▶ Instructions to follow: Look below for the line that contains "rcases List.mem_cons.1 ha", then copy it and each following line exactly, through and including the line that contains "[ih, mem_insMark]; constructor".

_ _ _ _

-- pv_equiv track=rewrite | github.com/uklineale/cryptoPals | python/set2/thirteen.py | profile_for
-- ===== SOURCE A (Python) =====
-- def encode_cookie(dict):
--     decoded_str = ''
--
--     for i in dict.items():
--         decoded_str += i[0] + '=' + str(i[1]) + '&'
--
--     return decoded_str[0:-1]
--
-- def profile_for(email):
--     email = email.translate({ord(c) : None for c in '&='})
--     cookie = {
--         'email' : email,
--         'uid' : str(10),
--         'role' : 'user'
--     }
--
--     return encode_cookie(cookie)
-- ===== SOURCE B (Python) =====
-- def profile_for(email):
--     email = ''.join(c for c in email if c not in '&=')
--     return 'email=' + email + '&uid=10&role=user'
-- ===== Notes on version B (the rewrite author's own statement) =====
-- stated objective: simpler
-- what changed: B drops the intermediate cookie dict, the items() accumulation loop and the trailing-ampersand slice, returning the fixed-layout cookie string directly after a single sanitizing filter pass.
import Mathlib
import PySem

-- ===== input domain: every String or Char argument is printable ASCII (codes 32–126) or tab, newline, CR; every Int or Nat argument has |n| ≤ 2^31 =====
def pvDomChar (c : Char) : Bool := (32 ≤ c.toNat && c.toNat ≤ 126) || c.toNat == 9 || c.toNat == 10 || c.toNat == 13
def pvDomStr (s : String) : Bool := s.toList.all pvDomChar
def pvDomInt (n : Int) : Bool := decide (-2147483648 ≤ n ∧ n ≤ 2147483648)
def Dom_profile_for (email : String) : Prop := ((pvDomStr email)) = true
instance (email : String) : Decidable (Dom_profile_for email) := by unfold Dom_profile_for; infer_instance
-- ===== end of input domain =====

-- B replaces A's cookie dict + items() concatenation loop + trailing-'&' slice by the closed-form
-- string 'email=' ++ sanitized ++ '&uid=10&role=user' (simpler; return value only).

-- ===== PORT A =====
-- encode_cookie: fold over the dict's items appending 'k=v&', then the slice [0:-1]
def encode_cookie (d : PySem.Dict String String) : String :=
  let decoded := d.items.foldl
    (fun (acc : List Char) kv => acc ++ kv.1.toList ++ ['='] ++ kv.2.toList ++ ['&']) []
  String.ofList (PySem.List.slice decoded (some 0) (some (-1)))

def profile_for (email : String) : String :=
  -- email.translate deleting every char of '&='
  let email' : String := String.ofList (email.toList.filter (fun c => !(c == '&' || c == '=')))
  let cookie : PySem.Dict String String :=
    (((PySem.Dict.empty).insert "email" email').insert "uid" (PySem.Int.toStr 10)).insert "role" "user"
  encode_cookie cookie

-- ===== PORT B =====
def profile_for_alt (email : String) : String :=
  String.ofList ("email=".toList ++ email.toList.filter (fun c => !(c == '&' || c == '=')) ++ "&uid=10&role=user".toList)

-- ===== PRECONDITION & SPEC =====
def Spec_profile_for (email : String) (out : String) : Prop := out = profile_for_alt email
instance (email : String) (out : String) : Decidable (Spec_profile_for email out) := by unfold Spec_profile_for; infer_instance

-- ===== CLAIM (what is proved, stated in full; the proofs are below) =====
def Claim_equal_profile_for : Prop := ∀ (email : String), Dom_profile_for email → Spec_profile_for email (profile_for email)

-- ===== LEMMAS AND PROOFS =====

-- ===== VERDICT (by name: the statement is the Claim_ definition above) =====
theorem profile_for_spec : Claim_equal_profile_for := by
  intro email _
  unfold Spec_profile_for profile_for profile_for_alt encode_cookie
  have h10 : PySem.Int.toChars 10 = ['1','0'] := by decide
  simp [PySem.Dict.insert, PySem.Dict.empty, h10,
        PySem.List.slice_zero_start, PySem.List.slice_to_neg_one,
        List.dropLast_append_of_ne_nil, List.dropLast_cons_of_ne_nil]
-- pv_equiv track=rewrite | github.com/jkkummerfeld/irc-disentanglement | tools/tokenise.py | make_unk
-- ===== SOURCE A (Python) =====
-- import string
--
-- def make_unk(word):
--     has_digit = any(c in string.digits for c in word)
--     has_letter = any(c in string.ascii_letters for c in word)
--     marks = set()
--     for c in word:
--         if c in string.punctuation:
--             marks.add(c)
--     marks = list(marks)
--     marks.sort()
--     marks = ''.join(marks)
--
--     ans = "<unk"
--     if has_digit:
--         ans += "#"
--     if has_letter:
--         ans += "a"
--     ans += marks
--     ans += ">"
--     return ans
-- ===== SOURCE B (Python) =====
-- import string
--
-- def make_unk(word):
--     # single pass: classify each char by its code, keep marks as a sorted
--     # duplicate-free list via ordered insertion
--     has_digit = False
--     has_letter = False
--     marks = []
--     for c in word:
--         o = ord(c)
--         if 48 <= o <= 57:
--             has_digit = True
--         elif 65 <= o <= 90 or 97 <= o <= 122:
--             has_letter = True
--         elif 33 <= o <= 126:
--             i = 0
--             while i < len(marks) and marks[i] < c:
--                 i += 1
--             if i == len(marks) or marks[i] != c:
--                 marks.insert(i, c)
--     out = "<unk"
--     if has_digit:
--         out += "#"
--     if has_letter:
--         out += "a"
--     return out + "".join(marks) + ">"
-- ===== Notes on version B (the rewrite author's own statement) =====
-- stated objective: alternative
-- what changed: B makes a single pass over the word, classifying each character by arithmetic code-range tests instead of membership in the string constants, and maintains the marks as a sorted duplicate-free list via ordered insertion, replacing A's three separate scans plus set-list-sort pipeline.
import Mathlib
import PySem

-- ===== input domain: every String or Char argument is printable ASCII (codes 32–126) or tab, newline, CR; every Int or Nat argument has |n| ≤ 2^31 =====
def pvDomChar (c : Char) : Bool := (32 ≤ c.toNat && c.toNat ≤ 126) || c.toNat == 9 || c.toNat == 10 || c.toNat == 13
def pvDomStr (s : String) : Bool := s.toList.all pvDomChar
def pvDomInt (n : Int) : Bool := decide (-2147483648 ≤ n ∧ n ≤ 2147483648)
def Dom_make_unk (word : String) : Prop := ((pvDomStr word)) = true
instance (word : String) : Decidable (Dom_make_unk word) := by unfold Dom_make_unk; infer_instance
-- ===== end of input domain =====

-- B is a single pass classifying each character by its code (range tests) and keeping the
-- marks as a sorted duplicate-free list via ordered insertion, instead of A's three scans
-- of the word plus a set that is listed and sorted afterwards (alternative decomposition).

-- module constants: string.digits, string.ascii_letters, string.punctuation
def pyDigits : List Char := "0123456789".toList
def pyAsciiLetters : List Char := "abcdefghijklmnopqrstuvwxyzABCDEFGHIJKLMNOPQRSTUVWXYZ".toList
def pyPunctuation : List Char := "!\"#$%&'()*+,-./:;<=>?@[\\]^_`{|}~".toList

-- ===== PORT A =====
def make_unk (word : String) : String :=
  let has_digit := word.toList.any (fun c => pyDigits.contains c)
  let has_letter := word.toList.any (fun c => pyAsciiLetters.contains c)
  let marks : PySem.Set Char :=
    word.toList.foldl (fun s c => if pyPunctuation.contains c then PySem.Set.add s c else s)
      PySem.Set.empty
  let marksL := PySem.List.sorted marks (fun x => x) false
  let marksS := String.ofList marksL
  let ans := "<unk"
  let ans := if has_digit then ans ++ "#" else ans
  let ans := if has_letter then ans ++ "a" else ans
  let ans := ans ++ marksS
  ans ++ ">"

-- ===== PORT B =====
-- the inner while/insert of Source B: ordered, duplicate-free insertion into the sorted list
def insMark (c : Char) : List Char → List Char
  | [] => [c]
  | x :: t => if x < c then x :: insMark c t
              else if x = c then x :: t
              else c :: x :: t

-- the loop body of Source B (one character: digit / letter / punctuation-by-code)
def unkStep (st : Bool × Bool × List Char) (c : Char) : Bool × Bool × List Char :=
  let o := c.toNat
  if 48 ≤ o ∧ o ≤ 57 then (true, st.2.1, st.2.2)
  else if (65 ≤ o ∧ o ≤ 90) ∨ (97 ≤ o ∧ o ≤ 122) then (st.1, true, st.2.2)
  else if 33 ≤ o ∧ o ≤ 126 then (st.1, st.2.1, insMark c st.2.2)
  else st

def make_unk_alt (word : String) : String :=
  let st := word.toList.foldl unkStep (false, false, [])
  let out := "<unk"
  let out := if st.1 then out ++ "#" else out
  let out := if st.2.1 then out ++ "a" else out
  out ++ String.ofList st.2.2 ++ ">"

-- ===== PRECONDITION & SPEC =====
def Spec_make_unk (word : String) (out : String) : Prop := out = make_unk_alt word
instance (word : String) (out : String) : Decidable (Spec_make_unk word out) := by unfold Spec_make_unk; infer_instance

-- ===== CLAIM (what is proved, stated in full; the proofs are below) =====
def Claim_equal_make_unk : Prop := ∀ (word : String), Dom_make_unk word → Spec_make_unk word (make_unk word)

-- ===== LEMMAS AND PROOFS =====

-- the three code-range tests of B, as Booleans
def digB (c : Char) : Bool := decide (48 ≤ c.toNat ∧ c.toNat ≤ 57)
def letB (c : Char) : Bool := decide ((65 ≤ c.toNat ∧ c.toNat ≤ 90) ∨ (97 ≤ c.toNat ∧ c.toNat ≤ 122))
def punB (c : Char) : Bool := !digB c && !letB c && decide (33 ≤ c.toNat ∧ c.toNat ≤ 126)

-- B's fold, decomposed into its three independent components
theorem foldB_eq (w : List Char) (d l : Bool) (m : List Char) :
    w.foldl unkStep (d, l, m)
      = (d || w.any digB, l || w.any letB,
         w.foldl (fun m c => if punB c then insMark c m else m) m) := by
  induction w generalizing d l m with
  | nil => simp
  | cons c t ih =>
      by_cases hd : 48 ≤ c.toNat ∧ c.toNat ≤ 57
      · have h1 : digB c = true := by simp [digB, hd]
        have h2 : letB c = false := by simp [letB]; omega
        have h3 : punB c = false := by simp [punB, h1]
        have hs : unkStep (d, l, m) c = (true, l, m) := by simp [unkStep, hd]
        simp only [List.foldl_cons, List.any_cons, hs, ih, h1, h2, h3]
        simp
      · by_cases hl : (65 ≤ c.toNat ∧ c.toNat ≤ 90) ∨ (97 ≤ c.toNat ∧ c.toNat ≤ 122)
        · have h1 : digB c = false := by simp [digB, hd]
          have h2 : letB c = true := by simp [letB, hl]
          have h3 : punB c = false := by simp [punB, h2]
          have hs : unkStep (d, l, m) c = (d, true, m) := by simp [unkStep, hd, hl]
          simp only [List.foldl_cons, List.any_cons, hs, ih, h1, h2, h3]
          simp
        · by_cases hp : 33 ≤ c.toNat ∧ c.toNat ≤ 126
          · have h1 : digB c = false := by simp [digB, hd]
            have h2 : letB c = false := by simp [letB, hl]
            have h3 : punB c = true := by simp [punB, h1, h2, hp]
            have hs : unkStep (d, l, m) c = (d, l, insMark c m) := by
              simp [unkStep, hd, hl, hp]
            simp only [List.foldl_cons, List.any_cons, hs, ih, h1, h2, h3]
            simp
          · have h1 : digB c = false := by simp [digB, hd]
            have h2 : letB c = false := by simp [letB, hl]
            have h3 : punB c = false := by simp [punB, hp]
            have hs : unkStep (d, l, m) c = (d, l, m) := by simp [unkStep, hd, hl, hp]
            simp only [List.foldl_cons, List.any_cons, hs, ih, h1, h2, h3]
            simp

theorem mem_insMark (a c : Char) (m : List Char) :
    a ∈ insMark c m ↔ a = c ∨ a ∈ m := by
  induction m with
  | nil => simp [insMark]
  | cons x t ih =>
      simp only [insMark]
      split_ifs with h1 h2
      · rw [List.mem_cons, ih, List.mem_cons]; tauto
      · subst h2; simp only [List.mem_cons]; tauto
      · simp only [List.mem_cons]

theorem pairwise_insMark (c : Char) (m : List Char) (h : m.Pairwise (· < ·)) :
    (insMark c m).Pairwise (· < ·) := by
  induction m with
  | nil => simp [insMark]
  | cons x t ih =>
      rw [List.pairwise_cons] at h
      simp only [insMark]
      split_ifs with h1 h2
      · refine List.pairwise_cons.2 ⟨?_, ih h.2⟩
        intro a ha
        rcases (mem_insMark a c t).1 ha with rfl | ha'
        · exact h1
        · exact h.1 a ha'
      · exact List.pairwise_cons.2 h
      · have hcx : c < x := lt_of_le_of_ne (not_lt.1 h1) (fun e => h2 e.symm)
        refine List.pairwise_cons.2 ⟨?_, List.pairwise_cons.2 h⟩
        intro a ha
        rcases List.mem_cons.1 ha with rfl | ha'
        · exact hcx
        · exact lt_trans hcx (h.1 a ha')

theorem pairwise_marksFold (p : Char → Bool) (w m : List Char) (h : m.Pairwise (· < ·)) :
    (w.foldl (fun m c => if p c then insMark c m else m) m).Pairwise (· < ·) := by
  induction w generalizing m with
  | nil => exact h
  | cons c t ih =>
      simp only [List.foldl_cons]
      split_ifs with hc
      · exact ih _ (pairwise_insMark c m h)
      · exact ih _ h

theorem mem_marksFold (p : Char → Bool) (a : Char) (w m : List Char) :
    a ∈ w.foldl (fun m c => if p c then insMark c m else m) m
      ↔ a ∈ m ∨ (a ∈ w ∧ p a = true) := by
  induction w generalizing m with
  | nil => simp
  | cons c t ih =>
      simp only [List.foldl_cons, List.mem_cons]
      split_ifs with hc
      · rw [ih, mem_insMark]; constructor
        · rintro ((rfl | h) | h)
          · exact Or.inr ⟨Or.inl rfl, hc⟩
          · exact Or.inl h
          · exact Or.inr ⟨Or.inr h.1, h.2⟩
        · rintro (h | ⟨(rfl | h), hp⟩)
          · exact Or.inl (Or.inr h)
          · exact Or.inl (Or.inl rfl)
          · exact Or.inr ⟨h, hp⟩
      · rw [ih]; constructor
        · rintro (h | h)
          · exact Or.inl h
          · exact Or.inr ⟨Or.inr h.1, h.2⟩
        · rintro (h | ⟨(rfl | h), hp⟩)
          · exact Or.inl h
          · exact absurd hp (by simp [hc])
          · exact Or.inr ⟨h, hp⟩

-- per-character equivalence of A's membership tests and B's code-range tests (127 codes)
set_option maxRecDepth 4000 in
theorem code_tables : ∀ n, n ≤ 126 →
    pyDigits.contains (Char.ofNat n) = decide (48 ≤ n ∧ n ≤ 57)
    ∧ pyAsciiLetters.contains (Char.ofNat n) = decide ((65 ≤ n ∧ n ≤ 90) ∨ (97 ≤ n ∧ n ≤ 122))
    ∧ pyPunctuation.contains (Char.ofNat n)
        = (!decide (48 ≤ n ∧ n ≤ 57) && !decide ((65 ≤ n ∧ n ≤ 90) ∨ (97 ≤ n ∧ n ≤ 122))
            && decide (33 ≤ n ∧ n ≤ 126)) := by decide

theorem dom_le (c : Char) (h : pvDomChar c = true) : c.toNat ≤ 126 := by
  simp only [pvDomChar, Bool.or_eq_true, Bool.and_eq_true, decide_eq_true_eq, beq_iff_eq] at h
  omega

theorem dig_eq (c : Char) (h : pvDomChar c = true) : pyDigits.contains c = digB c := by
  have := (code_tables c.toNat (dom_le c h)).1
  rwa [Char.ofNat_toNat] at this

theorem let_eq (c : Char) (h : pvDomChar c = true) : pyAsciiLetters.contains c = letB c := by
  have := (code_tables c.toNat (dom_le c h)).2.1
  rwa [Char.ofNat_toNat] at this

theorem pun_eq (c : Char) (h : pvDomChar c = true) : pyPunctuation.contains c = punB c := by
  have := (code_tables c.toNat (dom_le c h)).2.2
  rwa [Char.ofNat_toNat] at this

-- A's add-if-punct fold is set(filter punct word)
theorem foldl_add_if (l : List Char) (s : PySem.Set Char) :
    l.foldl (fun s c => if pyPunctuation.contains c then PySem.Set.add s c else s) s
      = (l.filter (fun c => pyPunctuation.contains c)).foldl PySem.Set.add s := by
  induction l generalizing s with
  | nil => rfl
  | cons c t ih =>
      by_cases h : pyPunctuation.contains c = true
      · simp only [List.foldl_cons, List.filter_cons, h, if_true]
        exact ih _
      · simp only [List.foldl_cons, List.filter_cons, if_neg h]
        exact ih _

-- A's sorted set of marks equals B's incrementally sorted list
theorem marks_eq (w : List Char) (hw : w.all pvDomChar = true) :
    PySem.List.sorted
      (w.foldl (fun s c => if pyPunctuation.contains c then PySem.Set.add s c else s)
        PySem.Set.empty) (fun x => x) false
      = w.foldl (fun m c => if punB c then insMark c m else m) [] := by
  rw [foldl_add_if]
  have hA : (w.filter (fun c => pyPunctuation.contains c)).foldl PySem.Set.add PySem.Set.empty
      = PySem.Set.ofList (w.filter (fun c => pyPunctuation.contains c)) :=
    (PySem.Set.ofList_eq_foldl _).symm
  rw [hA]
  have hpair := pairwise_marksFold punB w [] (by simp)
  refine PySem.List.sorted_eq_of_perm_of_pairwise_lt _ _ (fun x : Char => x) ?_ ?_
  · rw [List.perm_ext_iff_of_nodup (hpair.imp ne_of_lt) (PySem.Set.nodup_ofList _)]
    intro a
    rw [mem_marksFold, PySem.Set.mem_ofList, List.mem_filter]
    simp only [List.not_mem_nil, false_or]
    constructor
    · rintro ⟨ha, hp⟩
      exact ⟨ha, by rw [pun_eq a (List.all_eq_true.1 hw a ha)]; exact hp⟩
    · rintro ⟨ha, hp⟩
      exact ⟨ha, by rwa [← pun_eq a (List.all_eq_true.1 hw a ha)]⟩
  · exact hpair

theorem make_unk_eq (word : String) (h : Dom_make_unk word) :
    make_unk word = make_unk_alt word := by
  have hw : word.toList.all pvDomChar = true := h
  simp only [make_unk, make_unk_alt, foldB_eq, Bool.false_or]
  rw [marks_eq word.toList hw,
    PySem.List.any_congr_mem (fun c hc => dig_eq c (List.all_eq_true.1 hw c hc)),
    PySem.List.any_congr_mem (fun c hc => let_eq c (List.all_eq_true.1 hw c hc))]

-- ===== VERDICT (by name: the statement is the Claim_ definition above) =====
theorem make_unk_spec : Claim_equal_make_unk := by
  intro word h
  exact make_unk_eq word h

_ _ _ _

▶ Reply to the task:
        rcases List.mem_cons.1 ha with rfl | ha'
        · exact hcx
        · exact lt_trans hcx (h.1 a ha')

theorem pairwise_marksFold (p : Char → Bool) (w m : List Char) (h : m.Pairwise (· < ·)) :
    (w.foldl (fun m c => if p c then insMark c m else m) m).Pairwise (· < ·) := by
  induction w generalizing m with
  | nil => exact h
  | cons c t ih =>
      simp only [List.foldl_cons]
      split_ifs with hc
      · exact ih _ (pairwise_insMark c m h)
      · exact ih _ h

theorem mem_marksFold (p : Char → Bool) (a : Char) (w m : List Char) :
    a ∈ w.foldl (fun m c => if p c then insMark c m else m) m
      ↔ a ∈ m ∨ (a ∈ w ∧ p a = true) := by
  induction w generalizing m with
  | nil => simp
  | cons c t ih =>
      simp only [List.foldl_cons, List.mem_cons]
      split_ifs with hc
      · rw [ih, mem_insMark]; constructor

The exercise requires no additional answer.